The big difference between North Korea and
the United States, one is forced to conclude, is the degree of sophistication of
the propaganda. In the United States the illusion of choice of information
sources is maintained quite effectively, not altogether unlike the maintenance
of the illusion of choice in elections. But the illusion goes well beyond the
standard media. When we talk only of the government mouthpieces who make up the
"mainstream,"we have only begun to plumb the depths of the propaganda
sophistication in this former land of the free. This is merely the propaganda
crust. Beneath it is found the propaganda sub-strata. In "America's
Dreyfus Affair," we had a glimpse at a small part of the sub-strata,
some of the players among the fake right. Among those identified were
Christopher Ruddy, our propaganda masters' designated lead critic in the Vincent
Foster case, Floyd Brown, head of Citizens United, one of those myriad groups
with scant apparent means of support, and Brown's top assistant who later became
Rep.
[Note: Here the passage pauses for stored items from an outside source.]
theorem mem_splitSp (l : List Char) : ∀ cur p x, p ∈ splitSp l cur → x ∈ p →
    x ∈ cur ∨ (x ∈ l ∧ x ≠ ' ') := by
  induction l with
  | nil =>
    intro cur p x hp hx
    simp [splitSp] at hp; subst hp; simp at hx; exact Or.inl hx
  | cons a t ih =>
    intro cur p x hp hx
    by_cases ha : a = ' '
    · subst ha
      simp only [splitSp] at hp
      rcases List.mem_cons.mp hp with h | h
      · subst h; simp at hx; exact Or.inl hx
      · rcases ih [] p x h hx with h' | h'
        · simp at h'
        · exact Or.inr ⟨by simp [h'.1], h'.2⟩
    · simp only [splitSp, if_neg ha] at hp
      rcases ih _ p x hp hx with h' | h'
      · rcases List.mem_cons.mp h' with h'' | h''
        · exact Or.inr ⟨by simp [h''], by simpa [h''] using ha⟩
        · exact Or.inl h''
      · exact Or.inr ⟨by simp [h'.1], h'.2⟩

theorem intercalate_cons (sep p : List Char) (ps : List (List Char)) :
    List.intercalate sep (p :: ps)
      = p ++ (if ps.isEmpty then [] else sep ++ List.intercalate sep ps) := by
  cases ps <;> simp [List.intercalate, List.intersperse]

theorem join_ends (ps : List (List Char))
    (h : ∀ p ∈ ps, p ≠ [] ∧ ∀ c ∈ p, PySem.Chars.isspace c = false) (hne : ps ≠ []) :
    ∃ (x : List Char) (a : Char), List.intercalate [' '] ps = x ++ [a]
      ∧ PySem.Chars.isspace a = false := by
  induction ps with
  | nil => exact absurd rfl hne
  | cons p rest ih =>
    cases rest with
    | nil =>
      obtain ⟨hp, hsp⟩ := h p (by simp)
      obtain ⟨q, a, hqa⟩ := List.eq_nil_or_concat' p |>.resolve_left hp
      exact ⟨q, a, by simp [intercalate_cons, hqa], hsp a (by simp [hqa])⟩
    | cons r rs =>
      obtain ⟨x, a, hx, ha⟩ := ih (fun q hq => h q (by simp [hq])) (by simp)
      refine ⟨p ++ ' ' :: x, a, ?_, ha⟩
      rw [intercalate_cons]
      simp [hx]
Dan Burton's lead Clinton investigator, David Bossie.
We call them "fake right" because
they are obviously not sincere in their opposition to the putatively left-wing
powers that be, most notably the Clinton administration and its media
supporters. They make a big fuss about going after the Clintons, but in the end
they pull their punches and refuse to use the best evidence against them. The
fake right on the propaganda crust like The Washington Times, the American
Spectator, National Review, and the Weekly Standard even rip into those
presenting the most powerful evidence of their criminal behavior while the fake
right sub-strata, at best, look the other way.
In Dreyfus
5 we saw one very good way of identifying members of the propaganda
sub-strata. That is the unjustified publicity they often receive from those on
the crust. The Washington Post told us how Citizens United had two full-time
researchers looking into the death of Deputy White House Counsel, Vincent
Foster, researchers who curiously they didn't seem to be scoring any hits in
what the military would call a target-rich environment. More recently, the
liberal Newsweek, in a cover story about practitioners of the new high-tech
journalism, featured nominal conservatives Matt Drudge and Christopher Ruddy,
among others, while The
Washington Times managed to find news in the fact that Dave Bossie had
launched a web site, whose URL they thoughtfully supplied.
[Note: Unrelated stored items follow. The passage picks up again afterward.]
lemma pvIterA_done (C : List (List Int)) (k P : Int) :
    ∀ (n : Nat) (a u : List Int), (pvStepA C k P)^[n] (a, u, true) = (a, u, true) := by
  intro n
  induction n with
  | zero => intro a u; rfl
  | succ n ih =>
    intro a u
    rw [Function.iterate_succ_apply, pvStepA_done]
    exact ih a u

lemma pvFoldl_iterate {α β : Type} (g : α → α) :
    ∀ (l : List β) (s : α), l.foldl (fun s _ => g s) s = g^[l.length] s := by
  intro l
  induction l with
  | nil => intro s; rfl
  | cons x l ih =>
    intro s
    rw [List.foldl_cons, List.length_cons, Function.iterate_succ_apply]
    exact ih (g s)

lemma pvALoop (args params : List String) (hpre : Pre_optimal_cost_py args params) :
    ∀ (n : Nat) (a u : List Int) (t : Int),
      (((pvStepA (pvCosts args params) (min (PySem.List.len args) (PySem.List.len params))
          (PySem.List.len params))^[n] (a, u, false)).1,
       ((pvStepA (pvCosts args params) (min (PySem.List.len args) (PySem.List.len params))
          (PySem.List.len params))^[n] (a, u, false)).2.1) =
      ((pvRep (params.length : Int) (pvSL args params) n (a, u, t)).1,
       (pvRep (params.length : Int) (pvSL args params) n (a, u, t)).2.1) := by
  intro n
  induction n with
  | zero => intro a u t; rfl
  | succ n ih =>
    intro a u t
    rw [Function.iterate_succ_apply, pvStepA_false args params hpre a u]
    rcases hfind : (pvSL args params).find? (pvCompat (params.length : Int) a u) with _ | e
    · simp only [pvRep, hfind, pvIterA_done]
    · have hc : pvCompat (params.length : Int) a u e = true := List.find?_some hfind
      simp only [pvRep, hfind]
      have hstep : pvStep (params.length : Int) (a, u, t) e =
          (PySem.List.pySetD a (PySem.Int.floordiv e.2 (params.length : Int))
             (PySem.Int.mod e.2 (params.length : Int)),
           PySem.Set.add u (PySem.Int.mod e.2 (params.length : Int)), t + e.1) :=
        pvStep_of_compat hc
      rw [hstep]
      exact ih _ _ (t + e.1)

-- ---------- pvRep invariants ----------
lemma pvRep_length {P : Int} {L : List (Int × Int)} :
    ∀ (n : Nat) (st : List Int × List Int × Int),
      (pvRep P L n st).1.length = st.1.length := by
  intro n
  induction n with
  | zero => intro st; rfl
  | succ n ih =>
    intro st
    simp only [pvRep]
    rcases hfind : L.find? (pvCompat P st.1 st.2.1) with _ | e
    · rfl
    · rw [ih]
      by_cases hc : pvCompat P st.1 st.2.1 e = true
      · rw [pvStep_of_compat hc]
        exact PySem.List.length_pySetD _ _ _
      · rw [pvStep_of_not_compat (by simpa using hc)]

def pvAsgOK (lp : Nat) (asg : List Int) : Prop :=
  ∀ x ∈ asg, x = -1 ∨ ∃ j : Nat, j < lp ∧ x = (j : Int)

lemma pvRep_AsgOK (args params : List String) :
    ∀ (n : Nat) (st : List Int × List Int × Int),
      (∀ e ∈ pvSL args params, pvOKS args params e) → pvAsgOK params.length st.1 →
      pvAsgOK params.length (pvRep (params.length : Int) (pvSL args params) n st).1 := by
  intro n
  induction n with
  | zero => intro st _ h; exact h
  | succ n ih =>
    intro st hshape h
    simp only [pvRep]
    rcases hfind : (pvSL args params).find? (pvCompat (params.length : Int) st.1 st.2.1)
      with _ | e
    · exact h
    · refine ih _ hshape ?_
      have hc := List.find?_some hfind
      rw [pvStep_of_compat hc]
      obtain ⟨i, j, hiK, hjP, rfl⟩ := hshape e (List.mem_of_find?_eq_some hfind)
      obtain ⟨hfd, hmd⟩ := pvDecode params.length i j hjP
      simp only [pvEdge, hfd, hmd]
      intro x hx
      rw [PySem.List.pySetD_of_nonneg _ _ (by positivity : (0:Int) ≤ (i:Int))] at hx
      rcases List.mem_or_eq_of_mem_set hx with hx | rfl
      · exact h x hx
      · exact Or.inr ⟨j, hjP, rfl⟩

-- ---------- the total accumulated by B is the cost A recomputes ----------
def pvCostSum (args params : List String) (asg : List Int) : Int :=
  ((List.range (pvKN args params)).map (fun i =>
    if asg.getD i 0 ≠ -1 then pvCostF args params i ((asg.getD i 0).toNat) else 0)).sum

lemma pvSum_upd (f g : Nat → Int) (iN : Nat) :
    ∀ (n : Nat), iN < n → (∀ i, i ≠ iN → f i = g i) →
      ((List.range n).map g).sum = ((List.range n).map f).sum - f iN + g iN := by
  intro n
  induction n with
  | zero => intro h; omega
  | succ m ih =>
    intro hlt hagree
    rw [List.range_succ, List.map_append, List.map_append, List.sum_append, List.sum_append]
    by_cases hm : iN = m
    · subst hm
      have : (List.range iN).map g = (List.range iN).map f := by
        apply List.map_congr_left
        intro x hx
        exact (hagree x (by have := List.mem_range.mp hx; omega)).symm
      rw [this]
      simp only [List.map_cons, List.map_nil, List.sum_cons, List.sum_nil]
      ring
    · have hlt' : iN < m := by omega
      rw [ih hlt' hagree]
      have : g m = f m := (hagree m (by omega)).symm
      simp only [List.map_cons, List.map_nil, List.sum_cons, List.sum_nil, this]
      ring

lemma pvCostSum_set (args params : List String) (asg : List Int) (iN j : Nat)
    (hiK : iN < pvKN args params) (hlen : iN < asg.length) (hslot : asg.getD iN 0 = -1) :
    pvCostSum args params (asg.set iN (j : Int)) =
      pvCostSum args params asg + pvCostF args params iN j := by
  unfold pvCostSum
  rw [pvSum_upd (fun i => if asg.getD i 0 ≠ -1 then pvCostF args params i ((asg.getD i 0).toNat) else 0)
      (fun i => if (asg.set iN (j : Int)).getD i 0 ≠ -1 then
        pvCostF args params i (((asg.set iN (j : Int)).getD i 0).toNat) else 0) iN _ hiK ?_]
  · have h1 : (asg.set iN (j : Int)).getD iN 0 = (j : Int) := by
      rw [List.getD_eq_getElem?_getD, List.getElem?_set, if_pos rfl, if_pos hlen]
      rfl
    rw [h1, hslot]
    rw [if_neg (by simp), if_pos (by omega : ¬((j : Int) = -1)), Int.toNat_natCast]
    ring
  · intro i hi
    have : (asg.set iN (j : Int)).getD i 0 = asg.getD i 0 := by
      rw [List.getD_eq_getElem?_getD, List.getD_eq_getElem?_getD, List.getElem?_set,
        if_neg (by omega)]
    simp only [this]

lemma pvRep_total (args params : List String) :
    ∀ (n : Nat) (st : List Int × List Int × Int),
      (∀ e ∈ pvSL args params, pvOKS args params e) →
      st.2.2 = pvCostSum args params st.1 →
      (pvRep (params.length : Int) (pvSL args params) n st).2.2 =
        pvCostSum args params (pvRep (params.length : Int) (pvSL args params) n st).1 := by
  intro n
  induction n with
  | zero => intro st _ h; exact h
  | succ n ih =>
    intro st hshape h
    simp only [pvRep]
    rcases hfind : (pvSL args params).find? (pvCompat (params.length : Int) st.1 st.2.1)
      with _ | e
    · exact h
    · refine ih _ hshape ?_
      have hc := List.find?_some hfind
      obtain ⟨i, j, hiK, hjP, heq⟩ := hshape e (List.mem_of_find?_eq_some hfind)
      rw [pvStep_of_compat hc]
      subst heq
      obtain ⟨hfd, hmd⟩ := pvDecode params.length i j hjP
      simp only [pvEdge, hfd, hmd] at hc ⊢
      rw [PySem.List.pySetD_of_nonneg _ _ (by positivity : (0:Int) ≤ (i:Int)), Int.toNat_natCast]
      -- the slot being overwritten held -1 and is inside the list
      have hslot' := hc
      simp only [pvCompat, hfd, hmd, Bool.and_eq_true, decide_eq_true_eq] at hslot'
      have hslot := hslot'.1
      rw [PySem.List.pyGetD_of_nonneg _ _ (by positivity : (0:Int) ≤ (i:Int)),
        Int.toNat_natCast] at hslot
      have hlen : i < st.1.length := by
        by_contra hge
        rw [List.getD_eq_getElem?_getD, List.getElem?_eq_none (by omega)] at hslot
        simp at hslot
      rw [pvCostSum_set args params st.1 i j hiK hlen hslot, h, pvCostF]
We will find no better example of the
mainstream media steering people toward fake opposition than a rather long
article that recently graced the front page of America's most widely-read
newspaper, the Wall Street Journal. Here it is copied in its entirety as it
appeared in the Journal's online version. The only thing missing there from the
print edition was the following little box that appeared about three paragraphs
down:
Lonely Causes
An occasional look at unfashionable April 19, 2000 |
The Committee to
Impeach WASHINGTON -- The Committee to
Impeach the President Again has crossed Independence Avenue and is
advancing on the House of Representatives when it bumps into Lewis Uhler,
an antitax lobbyist. Eugene Delgaudio shows him a letter the committee
is hand-carrying to the Speaker of the House. "Impeach Clinton again?"
says Mr. Uhler. He claps Mr. Delgaudio on the shoulder. "Only you
would be doing that," Mr. Uhler tells him. "It's not enough to
roll him out at the end of the year and be done with it." The
lobbyist lowers his voice for seriousness: "But at least there's a
chance to press him on tax cuts." "Unless we get rid of him
first!" Mr. Delgaudio sings. At the Committee to Impeach the
President Again -- on this morning it marshals three people -- Mr.
Delgaudio's role might be described as impresario. He comes from New
York City, where his father ran campaigns for Vito Battista, a pol who
once expressed his view on the size of the budget by turning up at City
Hall with an elephant. A 45-year-old rightist-for-life with a saintly
smile, Mr. Delgaudio has spent 20 years crusading for assorted
commissions, councils and committees, but always with a thing for
theatrics. With him today is Scott Lauf, who heard Mr. Delgaudio speak
at George Washington University 11 years ago and became his acolyte.
"The college Republicans were country clubbers," says Mr. Lauf,
who grew up in Nevada. "They wouldn't make any noise." At 28,
he is a tasseled-loafer Capitol Hill regular and Mr. Delgaudio's
impeach-him-again point man; on this occasion, that means he gets to
tote a ream or two of letters in a cardboard box. Also along is Jack Clayton, 60, who
wears a black raincoat and stares at his feet as he talks. He says,
"I come from the religious right, a term I despise. Until they
acknowledge the religious left, it's a disgrace." He grew up in
Alabama and sounds like a courtly preacher, with a whiff of brimstone.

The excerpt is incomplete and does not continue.